TO DO: Could you show all lines in the entries below that contain the string "domain"?
++++ EXERCISE DATA ++++
-- pv_equiv track=rewrite | github.com/krish-modi1/Team2-DR | optimization_fuyao/tictactoe_curve.py | gen_d4_maps
-- ===== SOURCE A (Python) =====
-- from typing import List, Tuple, Dict, Iterable, Optional
--
-- def bit_index(n: int, r: int, c: int) -> int:
--     return r * n + c
--
-- def gen_d4_maps(n: int) -> List[List[int]]:
--     """Generate 8 D4 transforms mapping old index -> new index."""
--     idx = lambda r, c: bit_index(n, r, c)
--     # Identity
--     id_map = [idx(r,c) for r in range(n) for c in range(n)]
--     # Rotations
--     rot90  = [idx(c, n-1-r)   for r in range(n) for c in range(n)]
--     rot180 = [idx(n-1-r, n-1-c) for r in range(n) for c in range(n)]
--     rot270 = [idx(n-1-c, r)   for r in range(n) for c in range(n)]
--     # Flips
--     flip_h = [idx(r, n-1-c)   for r in range(n) for c in range(n)]  # horizontal
--     flip_v = [idx(n-1-r, c)   for r in range(n) for c in range(n)]  # vertical
--     flip_d = [idx(c, r)       for r in range(n) for c in range(n)]  # main diag
--     flip_a = [idx(n-1-c, n-1-r) for r in range(n) for c in range(n)]# anti diag
--     return [id_map, rot90, rot180, rot270, flip_h, flip_v, flip_d, flip_a]
-- ===== SOURCE B (Python) =====
-- from typing import List
--
-- def gen_d4_maps(n: int) -> List[List[int]]:
--     """Generate 8 D4 transforms mapping old index -> new index."""
--     m = n * n if n > 0 else 0
--     id_map = list(range(m))
--     # two generators, by closed-form flat-index formulas
--     rot90  = [(i % n) * n + (n - 1 - i // n) for i in range(m)]
--     flip_d = [(i % n) * n + i // n for i in range(m)]
--
--     def compose(p, q):
--         return [p[q[i]] for i in range(m)]
--
--     rot180 = compose(rot90, rot90)
--     rot270 = compose(rot90, rot180)
--     flip_h = compose(rot90, flip_d)
--     flip_v = compose(flip_d, rot90)
--     flip_a = compose(rot90, flip_h)
--     return [id_map, rot90, rot180, rot270, flip_h, flip_v, flip_d, flip_a]
-- ===== Notes on version B (the rewrite author's own statement) =====
-- stated objective: alternative
-- what changed: Instead of eight independent nested (r,c) comprehensions, B builds only the two D4 generators (rot90 and the main-diagonal flip) by flat-index closed forms and derives the other five non-identity maps by permutation composition p[q[i]].
import Mathlib
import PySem

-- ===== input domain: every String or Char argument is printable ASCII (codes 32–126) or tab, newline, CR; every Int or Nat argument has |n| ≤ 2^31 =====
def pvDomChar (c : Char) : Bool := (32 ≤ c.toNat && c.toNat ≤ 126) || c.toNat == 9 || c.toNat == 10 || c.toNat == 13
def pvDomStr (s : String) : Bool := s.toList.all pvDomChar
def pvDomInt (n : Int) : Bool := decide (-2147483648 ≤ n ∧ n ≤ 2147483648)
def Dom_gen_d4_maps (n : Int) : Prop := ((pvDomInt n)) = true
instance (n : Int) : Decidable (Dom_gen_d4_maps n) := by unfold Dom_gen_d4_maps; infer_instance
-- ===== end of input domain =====

-- B builds only the two D4 generators by closed-form flat-index formulas and derives
-- the other maps by permutation composition (alternative decomposition, same cost).


-- ===== PORT A =====
def bit_index (n r c : Int) : Int := r * n + c

def gen_d4_maps (n : Int) : List (List Int) :=
  let idx := fun (r c : Int) => bit_index n r c
  let id_map := (PySem.List.pyRange 0 n 1).flatMap (fun r => (PySem.List.pyRange 0 n 1).map (fun c => idx r c))
  let rot90  := (PySem.List.pyRange 0 n 1).flatMap (fun r => (PySem.List.pyRange 0 n 1).map (fun c => idx c (n-1-r)))
  let rot180 := (PySem.List.pyRange 0 n 1).flatMap (fun r => (PySem.List.pyRange 0 n 1).map (fun c => idx (n-1-r) (n-1-c)))
  let rot270 := (PySem.List.pyRange 0 n 1).flatMap (fun r => (PySem.List.pyRange 0 n 1).map (fun c => idx (n-1-c) r))
  let flip_h := (PySem.List.pyRange 0 n 1).flatMap (fun r => (PySem.List.pyRange 0 n 1).map (fun c => idx r (n-1-c)))
  let flip_v := (PySem.List.pyRange 0 n 1).flatMap (fun r => (PySem.List.pyRange 0 n 1).map (fun c => idx (n-1-r) c))
  let flip_d := (PySem.List.pyRange 0 n 1).flatMap (fun r => (PySem.List.pyRange 0 n 1).map (fun c => idx c r))
  let flip_a := (PySem.List.pyRange 0 n 1).flatMap (fun r => (PySem.List.pyRange 0 n 1).map (fun c => idx (n-1-c) (n-1-r)))
  [id_map, rot90, rot180, rot270, flip_h, flip_v, flip_d, flip_a]

-- ===== PORT B =====
-- compose(p, q) = [p[q[i]] for i in range(m)]; pyGetD is exact here because
-- every index stays in range (q is a permutation of range(m))
def pyCompose (m : Int) (p q : List Int) : List Int :=
  (PySem.List.pyRange 0 m 1).map (fun i => PySem.List.pyGetD p (PySem.List.pyGetD q i 0) 0)

def gen_d4_maps_alt (n : Int) : List (List Int) :=
  let m := if 0 < n then n * n else 0
  let id_map := PySem.List.pyRange 0 m 1
  let rot90 := (PySem.List.pyRange 0 m 1).map (fun i => PySem.Int.mod i n * n + (n - 1 - PySem.Int.floordiv i n))
  let flip_d := (PySem.List.pyRange 0 m 1).map (fun i => PySem.Int.mod i n * n + PySem.Int.floordiv i n)
  let rot180 := pyCompose m rot90 rot90
  let rot270 := pyCompose m rot90 rot180
  let flip_h := pyCompose m rot90 flip_d
  let flip_v := pyCompose m flip_d rot90
  let flip_a := pyCompose m rot90 flip_h
  [id_map, rot90, rot180, rot270, flip_h, flip_v, flip_d, flip_a]

-- ===== PRECONDITION & SPEC =====
def Spec_gen_d4_maps (n : Int) (out : List (List Int)) : Prop := out = gen_d4_maps_alt n
instance (n : Int) (out : List (List Int)) : Decidable (Spec_gen_d4_maps n out) := by unfold Spec_gen_d4_maps; infer_instance

-- ===== CLAIM (what is proved, stated in full; the proofs are below) =====
def Claim_equal_gen_d4_maps : Prop := ∀ (n : Int), Dom_gen_d4_maps n → Spec_gen_d4_maps n (gen_d4_maps n)

-- ===== LEMMAS AND PROOFS =====

-- Nat-level flattening of a nested comprehension into one flat range with div/mod
theorem flatMap_range_eq_range_mul {α : Type} (R C : Nat) (f : Nat → Nat → α) :
    (List.range R).flatMap (fun r => (List.range C).map (f r)) =
    (List.range (R * C)).map (fun i => f (i / C) (i % C)) := by
  induction R with
  | zero => simp
  | succ R ih =>
      rw [List.range_succ, List.flatMap_append, ih, Nat.succ_mul, List.range_add,
        List.map_append, List.map_map, List.flatMap_singleton]
      congr 1
      apply List.map_congr_left
      intro k hk
      have hkC : k < C := List.mem_range.mp hk
      have hC : 0 < C := by omega
      have h1 : (R * C + k) / C = R := by
        rw [Nat.mul_comm R C, Nat.mul_add_div hC, Nat.div_eq_of_lt hkC]
        omega
      have h2 : (R * C + k) % C = k := by
        rw [Nat.mul_comm R C, Nat.mul_add_mod, Nat.mod_eq_of_lt hkC]
      simp only [Function.comp_def]
      rw [h1, h2]


-- A's nested comprehension over r,c equals a flat map over range(n*n) with i/n, i%n
theorem nested_eq_flat (n : Int) (hn : 0 ≤ n) (f : Int → Int → Int) :
    (PySem.List.pyRange 0 n 1).flatMap (fun r => (PySem.List.pyRange 0 n 1).map (fun c => f r c)) =
    (PySem.List.pyRange 0 (n * n) 1).map (fun i => f (i / n) (i % n)) := by
  obtain ⟨N, rfl⟩ := Int.eq_ofNat_of_zero_le hn
  rw [PySem.List.pyRange_one, PySem.List.pyRange_one,
    show ((N : Int) * N - 0).toNat = N * N from by simp [Int.toNat_mul],
    show ((N : Int) - 0).toNat = N from by simp]
  simp only [zero_add, List.flatMap_map, List.map_map, Function.comp_def]
  rw [flatMap_range_eq_range_mul N N (fun r c => f (r : Int) (c : Int))]
  apply List.map_congr_left
  intro i _
  have h1 : ((i / N : Nat) : Int) = (i : Int) / (N : Int) := by
    exact_mod_cast Int.natCast_ediv i N
  have h2 : ((i % N : Nat) : Int) = (i : Int) % (N : Int) := by push_cast; ring
  rw [h1, h2]

-- div/mod of a*n+b for 0 ≤ b < n
theorem divmod_mk (n a b : Int) (hb0 : 0 ≤ b) (hbn : b < n) :
    (a * n + b) / n = a ∧ (a * n + b) % n = b := by
  have hn : 0 < n := lt_of_le_of_lt hb0 hbn
  constructor
  · rw [add_comm, Int.add_mul_ediv_right _ _ (ne_of_gt hn), Int.ediv_eq_zero_of_lt hb0 hbn,
      zero_add]
  · rw [add_comm]
    simp [Int.emod_eq_of_lt hb0 hbn]

-- a*n+b lies in [0, n*n) when a,b do in [0,n)
theorem mk_bounds (n a b : Int) (ha0 : 0 ≤ a) (han : a < n) (hb0 : 0 ≤ b) (hbn : b < n) :
    0 ≤ a * n + b ∧ a * n + b < n * n := by
  have hn : 0 < n := lt_of_le_of_lt hb0 hbn
  constructor
  · positivity
  · nlinarith

-- composing two mapped ranges gives the mapped composition
theorem pyCompose_map (m : Int) (hp hq : Int → Int)
    (hrange : ∀ i, 0 ≤ i → i < m → 0 ≤ hq i ∧ hq i < m) :
    pyCompose m ((PySem.List.pyRange 0 m 1).map hp) ((PySem.List.pyRange 0 m 1).map hq) =
    (PySem.List.pyRange 0 m 1).map (fun i => hp (hq i)) := by
  unfold pyCompose
  apply List.map_congr_left
  intro i hi
  obtain ⟨hi0, him⟩ := (PySem.List.mem_pyRange_one).mp hi
  obtain ⟨hq0, hqm⟩ := hrange i hi0 him
  rw [PySem.List.pyGetD_map_pyRange_of_nonneg hq m i 0 hi0 him,
      PySem.List.pyGetD_map_pyRange_of_nonneg hp m (hq i) 0 hq0 hqm]

theorem gen_d4_maps_eq (n : Int) : gen_d4_maps n = gen_d4_maps_alt n := by
  by_cases hpos : 0 < n
  case neg =>
    have hn0 : n ≤ 0 := by omega
    simp [gen_d4_maps, gen_d4_maps_alt, pyCompose, if_neg (by omega : ¬ 0 < n),
      PySem.List.pyRange_one_eq_nil hn0, PySem.List.pyRange_one_eq_nil (le_refl (0 : Int))]
  have hn : 0 ≤ n := hpos.le
  have hne : n ≠ 0 := ne_of_gt hpos
  simp only [gen_d4_maps, gen_d4_maps_alt, bit_index, if_pos hpos]
  -- B's generator formulas with floordiv/mod rewritten to ediv/emod
  simp only [PySem.Int.floordiv_eq_ediv_of_pos hpos, PySem.Int.mod_eq_emod_of_pos hpos]
  -- name the two generator functions
  set f90 : Int → Int := fun i => i % n * n + (n - 1 - i / n) with hf90
  set fd : Int → Int := fun i => i % n * n + i / n with hfd
  -- range facts for div/mod of i ∈ [0, n*n)
  have hdm : ∀ i : Int, 0 ≤ i → i < n * n →
      0 ≤ i / n ∧ i / n < n ∧ 0 ≤ i % n ∧ i % n < n := by
    intro i hi0 him
    refine ⟨Int.ediv_nonneg hi0 (le_of_lt hpos), (Int.ediv_lt_iff_lt_mul hpos).mpr him,
      Int.emod_nonneg i hne, Int.emod_lt_of_pos i hpos⟩
  have h90r : ∀ i, 0 ≤ i → i < n * n → 0 ≤ f90 i ∧ f90 i < n * n := by
    intro i hi0 him
    obtain ⟨hr0, hrn, hc0, hcn⟩ := hdm i hi0 him
    exact mk_bounds n (i % n) (n - 1 - i / n) hc0 hcn (by omega) (by omega)
  have hdr : ∀ i, 0 ≤ i → i < n * n → 0 ≤ fd i ∧ fd i < n * n := by
    intro i hi0 him
    obtain ⟨hr0, hrn, hc0, hcn⟩ := hdm i hi0 him
    exact mk_bounds n (i % n) (i / n) hc0 hcn hr0 hrn
  -- rewrite the compositions into single maps
  rw [pyCompose_map (n*n) f90 f90 h90r]
  rw [pyCompose_map (n*n) f90 (fun i => f90 (f90 i))
      (fun i h1 h2 => h90r (f90 i) (h90r i h1 h2).1 (h90r i h1 h2).2)]
  rw [pyCompose_map (n*n) f90 fd hdr]
  rw [pyCompose_map (n*n) fd f90 h90r]
  rw [pyCompose_map (n*n) f90 (fun i => f90 (fd i))
      (fun i h1 h2 => h90r (fd i) (hdr i h1 h2).1 (hdr i h1 h2).2)]
  -- now prove the eight lists equal, each A list flattened
  congr 1
  · -- identity
    rw [nested_eq_flat n hn]
    conv_rhs => rw [show PySem.List.pyRange 0 (n*n) 1 = (PySem.List.pyRange 0 (n*n) 1).map id by simp]
    apply List.map_congr_left
    intro i hi
    obtain ⟨hi0, him⟩ := (PySem.List.mem_pyRange_one).mp hi
    rw [id_eq, Int.ediv_mul_add_emod]
  congr 1
  · -- rot90 = generator formula
    rw [nested_eq_flat n hn]
  congr 1
  · -- rot180 = f90 ∘ f90
    rw [nested_eq_flat n hn]
    apply List.map_congr_left
    intro i hi
    obtain ⟨hi0, him⟩ := (PySem.List.mem_pyRange_one).mp hi
    obtain ⟨hr0, hrn, hc0, hcn⟩ := hdm i hi0 him
    simp only [hf90]
    obtain ⟨hd, hm⟩ := divmod_mk n (i % n) (n - 1 - i / n) (by omega) (by omega)
    rw [hd, hm]
  congr 1
  · -- rot270 = f90 ∘ f90 ∘ f90
    rw [nested_eq_flat n hn]
    apply List.map_congr_left
    intro i hi
    obtain ⟨hi0, him⟩ := (PySem.List.mem_pyRange_one).mp hi
    obtain ⟨hr0, hrn, hc0, hcn⟩ := hdm i hi0 him
    simp only [hf90]
    obtain ⟨hd1, hm1⟩ := divmod_mk n (i % n) (n - 1 - i / n) (by omega) (by omega)
    rw [hd1, hm1]
    obtain ⟨hd2, hm2⟩ := divmod_mk n (n - 1 - i / n) (n - 1 - i % n) (by omega) (by omega)
    rw [hd2, hm2]
    ring_nf
  congr 1
  · -- flip_h = f90 ∘ fd
    rw [nested_eq_flat n hn]
    apply List.map_congr_left
    intro i hi
    obtain ⟨hi0, him⟩ := (PySem.List.mem_pyRange_one).mp hi
    obtain ⟨hr0, hrn, hc0, hcn⟩ := hdm i hi0 him
    simp only [hf90, hfd]
    obtain ⟨hd, hm⟩ := divmod_mk n (i % n) (i / n) (by omega) (by omega)
    rw [hd, hm]
  congr 1
  · -- flip_v = fd ∘ f90
    rw [nested_eq_flat n hn]
    apply List.map_congr_left
    intro i hi
    obtain ⟨hi0, him⟩ := (PySem.List.mem_pyRange_one).mp hi
    obtain ⟨hr0, hrn, hc0, hcn⟩ := hdm i hi0 him
    simp only [hf90, hfd]
    obtain ⟨hd, hm⟩ := divmod_mk n (i % n) (n - 1 - i / n) (by omega) (by omega)
    rw [hd, hm]
  congr 1
  · -- flip_d = generator formula
    rw [nested_eq_flat n hn]
  · -- flip_a = f90 ∘ f90 ∘ fd
    congr 1
    rw [nested_eq_flat n hn]
    apply List.map_congr_left
    intro i hi
    obtain ⟨hi0, him⟩ := (PySem.List.mem_pyRange_one).mp hi
    obtain ⟨hr0, hrn, hc0, hcn⟩ := hdm i hi0 him
    simp only [hf90, hfd]
    obtain ⟨hd1, hm1⟩ := divmod_mk n (i % n) (i / n) (by omega) (by omega)
    rw [hd1, hm1]
    obtain ⟨hd2, hm2⟩ := divmod_mk n (i / n) (n - 1 - i % n) (by omega) (by omega)
    rw [hd2, hm2]

-- ===== VERDICT (by name: the statement is the Claim_ definition above) =====
theorem gen_d4_maps_spec : Claim_equal_gen_d4_maps := by
  intro n _
  exact gen_d4_maps_eq n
++++
SOLUTION FOR THIS EXERCISE:
-- ===== input domain: every String or Char argument is printable ASCII (codes 32–126) or tab, newline, CR; every Int or Nat argument has |n| ≤ 2^31 =====
-- ===== end of input domain =====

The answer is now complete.